What is needed. Within the records, determine how many lines contain the word "euro". Your reply must consist of that number only.

[Source records]

-- pv_equiv track=rewrite | github.com/evocellnet/phosphocontrol | code/src/protein_utility.py | group_indices
-- ===== SOURCE A (Python) =====
-- from typing import Union, Tuple, List
--
-- def group_indices(input_list: List[int]) -> List[List[int]]:
--     """
--     e.g [1, 1, 1, 2, 2, 3, 3, 3, 4] -> [[0, 1, 2], [3, 4], [5, 6, 7], [8]]
--     """
--     output_list = []
--     current_list = []
--     current_index = None
--     for i in range(len(input_list)):
--         if current_index is None:
--             current_index = input_list[i]
--         if input_list[i] == current_index:
--             current_list.append(i)
--         else:
--             output_list.append(current_list)
--             current_list = [i]
--         current_index = input_list[i]
--     output_list.append(current_list)
--     return output_list
-- ===== SOURCE B (Python) =====
-- def group_indices(input_list):
--     n = len(input_list)
--     bounds = [0] + [i for i in range(1, n) if input_list[i] != input_list[i - 1]] + [n]
--     return [list(range(s, e)) for s, e in zip(bounds, bounds[1:])]
-- ===== Notes on version B (the rewrite author's own statement) =====
-- stated objective: alternative
-- what changed: Instead of A's single stateful pass flushing current_list on value change, B first computes the list of run-boundary positions ([0] + change points + [n]) and then materialises each group as list(range(s, e)) over consecutive boundary pairs.
import Mathlib
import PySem
-- first-match property of find? over a range
lemma pv_find?_range_spec {p : Nat → Bool} {n k : Nat} (h : (List.range n).find? p = some k) :
    p k = true ∧ k < n ∧ ∀ j, j < k → p j = false := by
  induction n with
  | zero => simp at h
  | succ n ih =>
    rw [List.range_succ, List.find?_append] at h
    cases hf : (List.range n).find? p with
    | some k' =>
      rw [hf] at h
      simp at h
      subst h
      obtain ⟨h1, h2, h3⟩ := ih hf
      exact ⟨h1, by omega, h3⟩
    | none =>
      rw [hf] at h
      simp at h
      obtain ⟨hpn, hk⟩ := h
      subst hk
      refine ⟨hpn, by omega, ?_⟩
      intro j hj
      have := List.find?_eq_none.1 hf j (by simp; omega)
      simpa using this

lemma pv_takeWhile_all_false {α : Type} (p : α → Bool) (l : List α)
    (h : ∀ x ∈ l, p x = false) : l.takeWhile p = [] := by
  cases l with
  | nil => rfl
  | cons a l => simp [h a (by simp)]

-- filter of a shorter range = takeWhile of the longer one
lemma pv_filter_range_prefix (q : Nat → Bool) {k n : Nat} (hk : k ≤ n) :
    (List.range k).filter q = ((List.range n).filter q).takeWhile (fun x => decide (x < k)) := by
  rw [show n = k + (n - k) by omega, List.range_add, List.filter_append,
      List.takeWhile_append_of_pos (by intro x hx; simp at hx ⊢; omega)]
  rw [pv_takeWhile_all_false _ _ (by intro x hx; simp at hx ⊢; obtain ⟨a, _, rfl⟩ := hx.1; omega)]
  simp

lemma pv_filter_range_single {q : Nat → Bool} {n p1 : Nat}
    (h : (List.range n).filter q = [p1]) : (List.range p1).filter q = [] := by
  have hp1 : p1 < n := by
    have : p1 ∈ (List.range n).filter q := by rw [h]; simp
    simp at this; exact this.1
  rw [pv_filter_range_prefix q (le_of_lt hp1), h]
  simp
-- pv_equiv track=rewrite | github.com/vinaykumarvk/Generic-RAG-app | apps/worker/src/pipeline/kg_extractor.py | _map_entity_type
-- ===== SOURCE A (Python) =====
-- _TYPE_KEYWORDS = {
--     "person": ["person", "individual", "man", "woman", "officer", "employee", "manager", "director", "witness"],
--     "organization": ["organization", "company", "corporation", "firm", "institution", "agency", "department", "ministry"],
--     "authority": ["authority", "government", "regulator", "commission", "board", "council", "tribunal"],
--     "legal_instrument": ["law", "act", "regulation", "statute", "ordinance", "policy", "directive", "treaty", "code"],
--     "permission": ["permission", "license", "permit", "approval", "authorization", "certificate", "exemption"],
--     "obligation": ["obligation", "requirement", "duty", "mandate", "compliance"],
--     "violation": ["violation", "offence", "offense", "breach", "infringement", "crime", "misconduct"],
--     "role": ["role", "title", "position", "rank", "designation", "occupation"],
--     "group": ["group", "team", "committee", "unit", "division", "taskforce"],
--     "location": ["location", "address", "place", "city", "town", "village", "street", "road"],
--     "facility": ["facility", "building", "office", "warehouse", "plant", "site", "headquarters"],
--     "region": ["region", "jurisdiction", "district", "state", "province", "country", "territory", "zone"],
--     "date": ["date", "day", "month", "year"],
--     "event": ["event", "incident", "meeting", "hearing", "trial", "conference", "ceremony", "occurrence"],
--     "period": ["period", "duration", "term", "timeframe", "deadline", "interval"],
--     "concept": ["concept", "topic", "idea", "theme", "principle", "theory", "subject"],
--     "technology": ["technology", "system", "software", "platform", "tool", "application", "database"],
--     "method": ["method", "process", "procedure", "workflow", "protocol", "technique", "approach"],
--     "standard": ["standard", "specification", "norm", "guideline", "benchmark", "framework"],
--     "metric": ["metric", "kpi", "indicator", "measure", "score", "rate", "percentage"],
--     "evidence": ["evidence", "exhibit", "proof", "record", "artifact", "documentation"],
--     "condition": ["condition", "prerequisite", "criterion", "threshold", "trigger"],
--     "monetary_amount": ["amount", "price", "cost", "fee", "fine", "budget", "salary", "payment", "dollar", "euro"],
--     "account": ["account", "fund", "budget", "grant", "allocation"],
--     "transaction": ["transaction", "transfer", "payment", "disbursement", "receipt"],
--     "risk": ["risk", "hazard", "threat", "vulnerability", "danger", "exposure"],
--     "control": ["control", "safeguard", "measure", "mitigation", "countermeasure", "protection"],
--     "finding": ["finding", "recommendation", "observation", "conclusion", "opinion", "assessment"],
--     "status": ["status", "state", "phase", "stage", "progress", "outcome"],
--     "reference": ["reference", "citation", "source", "bibliography", "footnote"],
--     "document": ["document", "report", "letter", "memo", "brief", "filing", "submission"],
-- }
--
-- def _map_entity_type(extracted_text: str, classification: str, valid_types: set) -> str:
--     """Map an extraction classification to a valid ontology type.
--
--     If the classification is already valid, use it directly.
--     Otherwise, use keyword matching on the extracted text and classification
--     to find the best ontology type. Falls back to 'concept'.
--     """
--     if classification in valid_types:
--         return classification
--
--     # Try keyword matching against the text + classification
--     search_text = f"{extracted_text} {classification}".lower()
--     best_type = "concept"
--     best_score = 0
--
--     for node_type, keywords in _TYPE_KEYWORDS.items():
--         if node_type not in valid_types:
--             continue
--         for kw in keywords:
--             if kw in search_text:
--                 score = len(kw)
--                 if score > best_score:
--                     best_score = score
--                     best_type = node_type
--
--     return best_type
-- ===== SOURCE B (Python) =====
-- # flat (keyword, type) pair list, in the original table's order
-- _PAIRS_RAW = [
--     ('person', 'person'), ('individual', 'person'), ('man', 'person'), ('woman', 'person'),
--     ('officer', 'person'), ('employee', 'person'), ('manager', 'person'), ('director', 'person'),
--     ('witness', 'person'), ('organization', 'organization'), ('company', 'organization'), ('corporation', 'organization'),
--     ('firm', 'organization'), ('institution', 'organization'), ('agency', 'organization'), ('department', 'organization'),
--     ('ministry', 'organization'), ('authority', 'authority'), ('government', 'authority'), ('regulator', 'authority'),
--     ('commission', 'authority'), ('board', 'authority'), ('council', 'authority'), ('tribunal', 'authority'),
--     ('law', 'legal_instrument'), ('act', 'legal_instrument'), ('regulation', 'legal_instrument'), ('statute', 'legal_instrument'),
--     ('ordinance', 'legal_instrument'), ('policy', 'legal_instrument'), ('directive', 'legal_instrument'), ('treaty', 'legal_instrument'),
--     ('code', 'legal_instrument'), ('permission', 'permission'), ('license', 'permission'), ('permit', 'permission'),
--     ('approval', 'permission'), ('authorization', 'permission'), ('certificate', 'permission'), ('exemption', 'permission'),
--     ('obligation', 'obligation'), ('requirement', 'obligation'), ('duty', 'obligation'), ('mandate', 'obligation'),
--     ('compliance', 'obligation'), ('violation', 'violation'), ('offence', 'violation'), ('offense', 'violation'),
--     ('breach', 'violation'), ('infringement', 'violation'), ('crime', 'violation'), ('misconduct', 'violation'),
--     ('role', 'role'), ('title', 'role'), ('position', 'role'), ('rank', 'role'),
--     ('designation', 'role'), ('occupation', 'role'), ('group', 'group'), ('team', 'group'),
--     ('committee', 'group'), ('unit', 'group'), ('division', 'group'), ('taskforce', 'group'),
--     ('location', 'location'), ('address', 'location'), ('place', 'location'), ('city', 'location'),
--     ('town', 'location'), ('village', 'location'), ('street', 'location'), ('road', 'location'),
--     ('facility', 'facility'), ('building', 'facility'), ('office', 'facility'), ('warehouse', 'facility'),
--     ('plant', 'facility'), ('site', 'facility'), ('headquarters', 'facility'), ('region', 'region'),
--     ('jurisdiction', 'region'), ('district', 'region'), ('state', 'region'), ('province', 'region'),
--     ('country', 'region'), ('territory', 'region'), ('zone', 'region'), ('date', 'date'),
--     ('day', 'date'), ('month', 'date'), ('year', 'date'), ('event', 'event'),
--     ('incident', 'event'), ('meeting', 'event'), ('hearing', 'event'), ('trial', 'event'),
--     ('conference', 'event'), ('ceremony', 'event'), ('occurrence', 'event'), ('period', 'period'),
--     ('duration', 'period'), ('term', 'period'), ('timeframe', 'period'), ('deadline', 'period'),
--     ('interval', 'period'), ('concept', 'concept'), ('topic', 'concept'), ('idea', 'concept'),
--     ('theme', 'concept'), ('principle', 'concept'), ('theory', 'concept'), ('subject', 'concept'),
--     ('technology', 'technology'), ('system', 'technology'), ('software', 'technology'), ('platform', 'technology'),
--     ('tool', 'technology'), ('application', 'technology'), ('database', 'technology'), ('method', 'method'),
--     ('process', 'method'), ('procedure', 'method'), ('workflow', 'method'), ('protocol', 'method'),
--     ('technique', 'method'), ('approach', 'method'), ('standard', 'standard'), ('specification', 'standard'),
--     ('norm', 'standard'), ('guideline', 'standard'), ('benchmark', 'standard'), ('framework', 'standard'),
--     ('metric', 'metric'), ('kpi', 'metric'), ('indicator', 'metric'), ('measure', 'metric'),
--     ('score', 'metric'), ('rate', 'metric'), ('percentage', 'metric'), ('evidence', 'evidence'),
--     ('exhibit', 'evidence'), ('proof', 'evidence'), ('record', 'evidence'), ('artifact', 'evidence'),
--     ('documentation', 'evidence'), ('condition', 'condition'), ('prerequisite', 'condition'), ('criterion', 'condition'),
--     ('threshold', 'condition'), ('trigger', 'condition'), ('amount', 'monetary_amount'), ('price', 'monetary_amount'),
--     ('cost', 'monetary_amount'), ('fee', 'monetary_amount'), ('fine', 'monetary_amount'), ('budget', 'monetary_amount'),
--     ('salary', 'monetary_amount'), ('payment', 'monetary_amount'), ('dollar', 'monetary_amount'), ('euro', 'monetary_amount'),
--     ('account', 'account'), ('fund', 'account'), ('budget', 'account'), ('grant', 'account'),
--     ('allocation', 'account'), ('transaction', 'transaction'), ('transfer', 'transaction'), ('payment', 'transaction'),
--     ('disbursement', 'transaction'), ('receipt', 'transaction'), ('risk', 'risk'), ('hazard', 'risk'),
--     ('threat', 'risk'), ('vulnerability', 'risk'), ('danger', 'risk'), ('exposure', 'risk'),
--     ('control', 'control'), ('safeguard', 'control'), ('measure', 'control'), ('mitigation', 'control'),
--     ('countermeasure', 'control'), ('protection', 'control'), ('finding', 'finding'), ('recommendation', 'finding'),
--     ('observation', 'finding'), ('conclusion', 'finding'), ('opinion', 'finding'), ('assessment', 'finding'),
--     ('status', 'status'), ('state', 'status'), ('phase', 'status'), ('stage', 'status'),
--     ('progress', 'status'), ('outcome', 'status'), ('reference', 'reference'), ('citation', 'reference'),
--     ('source', 'reference'), ('bibliography', 'reference'), ('footnote', 'reference'), ('document', 'document'),
--     ('report', 'document'), ('letter', 'document'), ('memo', 'document'), ('brief', 'document'),
--     ('filing', 'document'), ('submission', 'document'),
-- ]
--
-- # B: a different data structure -- the keyword table kept as one flat list of
-- # (keyword, type) pairs, sorted once longest keyword first (stable), then a
-- # recursive early-exit scan returns the type of the first matching pair.
-- _PAIRS = sorted(_PAIRS_RAW, key=lambda p: len(p[0]), reverse=True)
--
--
-- def _first_match(pairs, hay, valid_types):
--     if not pairs:
--         return "concept"
--     kw, t = pairs[0]
--     if t in valid_types and kw in hay:
--         return t
--     return _first_match(pairs[1:], hay, valid_types)
--
--
-- def _map_entity_type(extracted_text: str, classification: str, valid_types: set) -> str:
--     if classification in valid_types:
--         return classification
--     hay = extracted_text.lower() + " " + classification.lower()
--     return _first_match(_PAIRS, hay, valid_types)
-- ===== Notes on version B (the rewrite author's own statement) =====
-- stated objective: alternative
-- what changed: B stores the keywords as one flat module-level list of (keyword, type) pairs stably sorted longest keyword first and a recursive helper returns the type of the first matching pair (early exit), instead of A's nested dict-of-lists scan with a best-score accumulator.
import Mathlib
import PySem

Task solution. 2